Stored data entries>

[Start of Attachment]

-- pv_equiv track=rewrite | github.com/Eason51/chemical-metrics | backend.py | compoundName
-- ===== SOURCE A (Python) =====
-- def compoundName(string):
--     if(string == ""):
--         return False
--     string = string.lower().strip()
--     for c in string:
--         if(c.isspace()):
--             return False
--     if(string.isdigit()):
--         return True
--     if(len(string) >= 2 and string[0].isdigit()):
--         onlyDigit = True
--         for c in string:
--             if(not onlyDigit and not c.isalpha()):
--                 return False
--             if(onlyDigit and not c.isdigit()):
--                 onlyDigit = False
--         return True
--     return False
-- ===== SOURCE B (Python) =====
-- def compoundName(string):
--     if string == "":
--         return False
--     s = string.lower().strip()
--
--     # table-driven DFA over character classes:
--     # state 0 = start, 1 = in leading digit run, 2 = alphabetic tail
--     # (the one transition (1, 'a'|'o') -> 2 consumes the switch char unchecked);
--     # missing entries are the dead state
--     def cls(c):
--         if c.isdigit():
--             return "d"
--         if c.isalpha():
--             return "a"
--         if c.isspace():
--             return "s"
--         return "o"
--
--     table = {(0, "d"): 1, (1, "d"): 1, (1, "a"): 2, (1, "o"): 2, (2, "a"): 2}
--     state = 0
--     for c in s:
--         state = table.get((state, cls(c)), -1)
--         if state == -1:
--             return False
--     return state in (1, 2)
-- ===== Notes on version B (the rewrite author's own statement) =====
-- stated objective: alternative
-- what changed: Replaces A's staged guards (whitespace pass, isdigit test, len/first-char guard, stateful onlyDigit loop) with a single table-driven finite automaton: each character is mapped to a class (digit/alpha/space/other) and a transition-table dict drives one state per step, accepting in states 1 (digit run) or 2 (tail after the unchecked switch char).
import Mathlib
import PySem

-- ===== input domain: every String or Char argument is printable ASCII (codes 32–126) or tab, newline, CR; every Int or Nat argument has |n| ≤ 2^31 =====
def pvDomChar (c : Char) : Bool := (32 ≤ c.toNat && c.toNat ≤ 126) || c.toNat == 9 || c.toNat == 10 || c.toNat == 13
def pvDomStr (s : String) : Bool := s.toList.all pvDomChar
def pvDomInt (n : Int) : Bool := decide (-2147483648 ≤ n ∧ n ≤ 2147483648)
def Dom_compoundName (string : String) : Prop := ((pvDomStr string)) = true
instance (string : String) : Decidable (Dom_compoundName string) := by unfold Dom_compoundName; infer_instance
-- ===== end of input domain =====

-- B replaces A's staged guards and stateful onlyDigit loop by a single table-driven DFA
-- over character classes; same return value on every input (objective: alternative algorithm).

-- ===== PORT A =====
-- loop `for c in string: if c.isspace(): return False`
def cnSpaceLoop : List Char → Bool
  | [] => false
  | c :: cs => if PySem.Chars.isspace c then true else cnSpaceLoop cs

-- loop over chars with the `onlyDigit` flag
def cnCheckLoop : List Char → Bool → Bool
  | [], _ => true
  | c :: cs, onlyDigit =>
    if !onlyDigit && !PySem.Chars.isalpha c then false
    else cnCheckLoop cs (if onlyDigit && !PySem.Chars.isdigit c then false else onlyDigit)

def compoundName (string : String) : Bool :=
  if string == "" then false
  else
    let s := PySem.Chars.strip (PySem.Chars.lower string.toList)
    if cnSpaceLoop s then false
    else if PySem.Chars.strIsdigit s then true
    else if 2 ≤ s.length then
      match s with
      | c :: _ => if PySem.Chars.isdigit c then cnCheckLoop s true else false
      | [] => false
    else false

-- ===== PORT B =====
-- `cls(c)`: the character's class
def cnCls (c : Char) : String :=
  if PySem.Chars.isdigit c then "d"
  else if PySem.Chars.isalpha c then "a"
  else if PySem.Chars.isspace c then "s"
  else "o"

-- the transition table (missing entries = dead state -1)
def cnTable : PySem.Dict (Int × String) Int :=
  PySem.Dict.ofList
    [((0, "d"), 1), ((1, "d"), 1), ((1, "a"), 2), ((1, "o"), 2), ((2, "a"), 2)]

-- `for c in s: state = table.get((state, cls(c)), -1); if state == -1: return False`
-- then `return state in (1, 2)`
def cnRun : List Char → Int → Bool
  | [], state => state == 1 || state == 2
  | c :: cs, state =>
    let st := cnTable.getD (state, cnCls c) (-1)
    if st == -1 then false else cnRun cs st

def compoundName_alt (string : String) : Bool :=
  if string == "" then false
  else
    let s := PySem.Chars.strip (PySem.Chars.lower string.toList)
    cnRun s 0

-- ===== PRECONDITION & SPEC =====
def Spec_compoundName (string : String) (out : Bool) : Prop := out = compoundName_alt string
instance (string : String) (out : Bool) : Decidable (Spec_compoundName string out) := by unfold Spec_compoundName; infer_instance

-- ===== CLAIM (what is proved, stated in full; the proofs are below) =====
def Claim_equal_compoundName : Prop := ∀ (string : String), Dom_compoundName string → Spec_compoundName string (compoundName string)

-- ===== LEMMAS AND PROOFS =====

-- evaluating the transition table (key: a symbolic state, a literal class string)
theorem cn_beq_key (a st : Int) (x y : String) :
    ((a, x) == (st, y)) = (decide (a = st) && decide (x = y)) := by
  by_cases h : a = st <;> by_cases h2 : x = y <;>
    simp [h, h2, beq_eq_false_iff_ne, Prod.ext_iff]

theorem cnTable_s (st : Int) : cnTable.getD (st, "s") (-1) = -1 := by
  simp [cnTable, PySem.Dict.ofList, PySem.Dict.getD, PySem.Dict.get?, PySem.Dict.update,
    PySem.Dict.insert, PySem.Dict.empty, PySem.Dict.contains, List.find?, cn_beq_key]

theorem cnTable_d (st : Int) : cnTable.getD (st, "d") (-1) = if st = 0 ∨ st = 1 then 1 else -1 := by
  rcases eq_or_ne st 0 with h0 | h0
  · subst h0; rfl
  · rcases eq_or_ne st 1 with h1 | h1
    · subst h1; rfl
    · simp [cnTable, PySem.Dict.ofList, PySem.Dict.getD, PySem.Dict.get?, PySem.Dict.update,
        PySem.Dict.insert, PySem.Dict.empty, PySem.Dict.contains, List.find?, cn_beq_key, h0, h1,
        Ne.symm h0, Ne.symm h1]

theorem cnTable_a (st : Int) : cnTable.getD (st, "a") (-1) = if st = 1 ∨ st = 2 then 2 else -1 := by
  rcases eq_or_ne st 1 with h1 | h1
  · subst h1; rfl
  · rcases eq_or_ne st 2 with h2 | h2
    · subst h2; rfl
    · simp [cnTable, PySem.Dict.ofList, PySem.Dict.getD, PySem.Dict.get?, PySem.Dict.update,
        PySem.Dict.insert, PySem.Dict.empty, PySem.Dict.contains, List.find?, cn_beq_key, h1, h2,
        Ne.symm h1, Ne.symm h2]

theorem cnTable_o (st : Int) : cnTable.getD (st, "o") (-1) = if st = 1 then 2 else -1 := by
  rcases eq_or_ne st 1 with h1 | h1
  · subst h1; rfl
  · simp [cnTable, PySem.Dict.ofList, PySem.Dict.getD, PySem.Dict.get?, PySem.Dict.update,
      PySem.Dict.insert, PySem.Dict.empty, PySem.Dict.contains, List.find?, cn_beq_key, h1,
      Ne.symm h1]


-- character-class disjointness (ASCII/Unicode ranges in PySem.Chars)
theorem cn_dig_not_space (c : Char) : PySem.Chars.isdigit c = true → PySem.Chars.isspace c = false := by
  have h0 : '0'.val.toNat = 48 := rfl
  have h9 : '9'.val.toNat = 57 := rfl
  simp only [PySem.Chars.isdigit, PySem.Chars.isspace, Char.le_def, Char.toNat,
    UInt32.le_iff_toNat_le, h0, h9]
  simp only [Bool.and_eq_true, decide_eq_true_eq, Bool.or_eq_false_iff, Bool.and_eq_false_iff,
    decide_eq_false_iff_not]
  omega

theorem cn_dig_not_alpha (c : Char) : PySem.Chars.isdigit c = true → PySem.Chars.isalpha c = false := by
  have h0 : '0'.val.toNat = 48 := rfl
  have h9 : '9'.val.toNat = 57 := rfl
  have ha : 'a'.val.toNat = 97 := rfl
  have hz : 'z'.val.toNat = 122 := rfl
  have hA : 'A'.val.toNat = 65 := rfl
  have hZ : 'Z'.val.toNat = 90 := rfl
  simp only [PySem.Chars.isdigit, PySem.Chars.isalpha, PySem.Chars.isupper, PySem.Chars.islower,
    Char.le_def, UInt32.le_iff_toNat_le, h0, h9, ha, hz, hA, hZ]
  simp only [Bool.or_eq_false_iff, Bool.and_eq_true, Bool.and_eq_false_iff, decide_eq_true_eq,
    decide_eq_false_iff_not]
  omega

theorem cn_alpha_not_space (c : Char) : PySem.Chars.isalpha c = true → PySem.Chars.isspace c = false := by
  have ha : 'a'.val.toNat = 97 := rfl
  have hz : 'z'.val.toNat = 122 := rfl
  have hA : 'A'.val.toNat = 65 := rfl
  have hZ : 'Z'.val.toNat = 90 := rfl
  simp only [PySem.Chars.isalpha, PySem.Chars.isupper, PySem.Chars.islower, PySem.Chars.isspace,
    Char.le_def, Char.toNat, UInt32.le_iff_toNat_le, ha, hz, hA, hZ]
  simp only [Bool.or_eq_true, Bool.or_eq_false_iff, Bool.and_eq_true, Bool.and_eq_false_iff,
    decide_eq_true_eq, decide_eq_false_iff_not]
  omega

theorem cnSpaceLoop_eq_any (cs : List Char) :
    cnSpaceLoop cs = cs.any (fun c => PySem.Chars.isspace c) := by
  induction cs with
  | nil => rfl
  | cons c cs ih =>
    simp only [cnSpaceLoop, List.any_cons, ← ih]
    by_cases h : PySem.Chars.isspace c = true <;> simp [h]

-- "s" never appears as the class of a table key: a whitespace char kills the DFA from any state
theorem cnRun_of_space (cs : List Char) (st : Int)
    (h : cs.any (fun c => PySem.Chars.isspace c) = true) : cnRun cs st = false := by
  induction cs generalizing st with
  | nil => simp at h
  | cons c cs ih =>
    by_cases hc : PySem.Chars.isspace c = true
    · by_cases hd : PySem.Chars.isdigit c = true
      · exact absurd (cn_dig_not_space c hd) (by simp [hc])
      · by_cases ha : PySem.Chars.isalpha c = true
        · exact absurd (cn_alpha_not_space c ha) (by simp [hc])
        · simp [cnRun, cnCls, hd, ha, hc, cnTable_s, cnTable_d, cnTable_a, cnTable_o]
    · have h' : cs.any (fun c => PySem.Chars.isspace c) = true := by
        simpa [hc] using h
      simp only [cnRun]
      split
      · rfl
      · exact ih _ h'

-- state 2: the rest must be alphabetic
theorem cnRun_two (cs : List Char) :
    cnRun cs 2 = cs.all (fun c => PySem.Chars.isalpha c) := by
  induction cs with
  | nil => rfl
  | cons c cs ih =>
    by_cases hd : PySem.Chars.isdigit c = true
    · have ha := cn_dig_not_alpha c hd
      simp [cnRun, cnCls, hd, ha, cnTable_s, cnTable_d, cnTable_a, cnTable_o]
    · by_cases ha : PySem.Chars.isalpha c = true
      · simp [cnRun, cnCls, hd, ha, cnTable_s, cnTable_d, cnTable_a, cnTable_o, ih]
      · by_cases hs : PySem.Chars.isspace c = true <;>
          simp [cnRun, cnCls, hd, ha, hs, cnTable_s, cnTable_d, cnTable_a, cnTable_o]

-- state 1 of the DFA runs exactly A's onlyDigit loop (on space-free input)
theorem cnRun_one (cs : List Char)
    (h : cs.any (fun c => PySem.Chars.isspace c) = false) :
    cnRun cs 1 = cnCheckLoop cs true := by
  induction cs with
  | nil => rfl
  | cons c cs ih =>
    have h' : cs.any (fun c => PySem.Chars.isspace c) = false := by
      rcases (by simpa using h : _ ∧ _) with ⟨_, h2⟩
      simpa using h2
    by_cases hd : PySem.Chars.isdigit c = true
    · simp [cnRun, cnCls, hd, cnTable_s, cnTable_d, cnTable_a, cnTable_o,
        cnCheckLoop, ih h']
    · have hs : PySem.Chars.isspace c = false := by
        rcases (by simpa using h : _ ∧ _) with ⟨h1, _⟩
        simpa using h1
      have htail : cnCheckLoop cs false = cs.all (fun c => PySem.Chars.isalpha c) := by
        clear h h' ih
        induction cs with
        | nil => rfl
        | cons b bs ihb =>
          by_cases hb : PySem.Chars.isalpha b = true <;> simp [cnCheckLoop, hb, ihb]
      by_cases ha : PySem.Chars.isalpha c = true <;>
        simp [cnRun, cnCls, hd, ha, hs, cnTable_s, cnTable_d, cnTable_a, cnTable_o, cnRun_two, cnCheckLoop, htail]

theorem cnCheckLoop_all_digit (cs : List Char)
    (h : cs.all (fun c => PySem.Chars.isdigit c) = true) : cnCheckLoop cs true = true := by
  induction cs with
  | nil => rfl
  | cons c cs ih =>
    rcases (by simpa using h : _ ∧ _) with ⟨h1, h2⟩
    simp [cnCheckLoop, h1, ih (by simpa using h2)]

theorem cn_eq (string : String) : compoundName string = compoundName_alt string := by
  unfold compoundName compoundName_alt
  by_cases h0 : (string == "") = true
  · simp [h0]
  · simp only [h0, if_false, Bool.false_eq_true]
    generalize PySem.Chars.strip (PySem.Chars.lower string.toList) = s
    rw [cnSpaceLoop_eq_any]
    by_cases hsp : s.any (fun c => PySem.Chars.isspace c) = true
    · simp [hsp, cnRun_of_space s 0 hsp]
    · have hspf : s.any (fun c => PySem.Chars.isspace c) = false := by simpa using hsp
      have hsp' : ∀ x ∈ s, PySem.Chars.isspace x = false := by
        intro x hx
        have := List.any_eq_false.mp hspf x hx
        simpa using this
      simp only [hspf, if_false, Bool.false_eq_true]
      by_cases hd : PySem.Chars.strIsdigit s = true
      · -- all digits: the DFA goes 0 →(digit) 1 and stays in the accepting state 1
        have hne : s ≠ [] := by
          intro h; rw [h] at hd; simp [PySem.Chars.strIsdigit] at hd
        have hall : ∀ x ∈ s, PySem.Chars.isdigit x = true := by
          cases s with
          | nil => intro x hx; simp at hx
          | cons c cs =>
            have := hd
            simp only [PySem.Chars.strIsdigit, List.isEmpty_cons, Bool.not_false,
              Bool.true_and, List.all_eq_true] at this
            exact this
        cases s with
        | nil => exact absurd rfl hne
        | cons c cs =>
          have hc : PySem.Chars.isdigit c = true := hall c List.mem_cons_self
          have hcs' : cs.all (fun c => PySem.Chars.isdigit c) = true :=
            List.all_eq_true.mpr (fun x hx => hall x (List.mem_cons_of_mem _ hx))
          have hspcs : cs.any (fun c => PySem.Chars.isspace c) = false :=
            List.any_eq_false.mpr (fun x hx => by
              simp [hsp' x (List.mem_cons_of_mem _ hx)])
          rw [show cnRun (c :: cs) 0 = cnRun cs 1 by simp [cnRun, cnCls, hc, cnTable_d]]
          rw [cnRun_one cs hspcs, cnCheckLoop_all_digit cs hcs']
          simp [hd]
      · have hdf : PySem.Chars.strIsdigit s = false := by simpa using hd
        simp only [hdf, if_false, Bool.false_eq_true]
        cases s with
        | nil => simp [cnRun]
        | cons c cs =>
          have hspcs : cs.any (fun c => PySem.Chars.isspace c) = false :=
            List.any_eq_false.mpr (fun x hx => by
              simp [hsp' x (List.mem_cons_of_mem _ hx)])
          by_cases hc : PySem.Chars.isdigit c = true
          · -- leading digit but not all digits: cs ≠ []
            cases cs with
            | nil => simp [PySem.Chars.strIsdigit, hc] at hdf
            | cons c2 cs' =>
              have hlen : 2 ≤ (c :: c2 :: cs').length := by
                simp [List.length_cons]
              rw [show cnRun (c :: c2 :: cs') 0 = cnRun (c2 :: cs') 1 by
                simp [cnRun, cnCls, hc, cnTable_d]]
              rw [cnRun_one _ hspcs]
              simp [hlen, hc, cnCheckLoop]
          · have hcf : PySem.Chars.isdigit c = false := by simpa using hc
            have hcsp : PySem.Chars.isspace c = false := hsp' c List.mem_cons_self
            by_cases ha : PySem.Chars.isalpha c = true
            · by_cases hlen : 2 ≤ (c :: cs).length <;>
                simp [hlen, hcf, ha, cnRun, cnCls, cnTable_a]
            · have haf : PySem.Chars.isalpha c = false := by simpa using ha
              by_cases hlen : 2 ≤ (c :: cs).length <;>
                simp [hlen, hcf, haf, hcsp, cnRun, cnCls, cnTable_o]

-- ===== VERDICT (by name: the statement is the Claim_ definition above) =====
theorem compoundName_spec : Claim_equal_compoundName := by
  intro string _
  unfold Spec_compoundName
  exact cn_eq string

[End of Attachment]

What to work on> Every line that contains the string "Prop" should be copied from the entries.

Exercise output>
def Dom_compoundName (string : String) : Prop := ((pvDomStr string)) = true
def Spec_compoundName (string : String) (out : Bool) : Prop := out = compoundName_alt string
def Claim_equal_compoundName : Prop := ∀ (string : String), Dom_compoundName string → Spec_compoundName string (compoundName string)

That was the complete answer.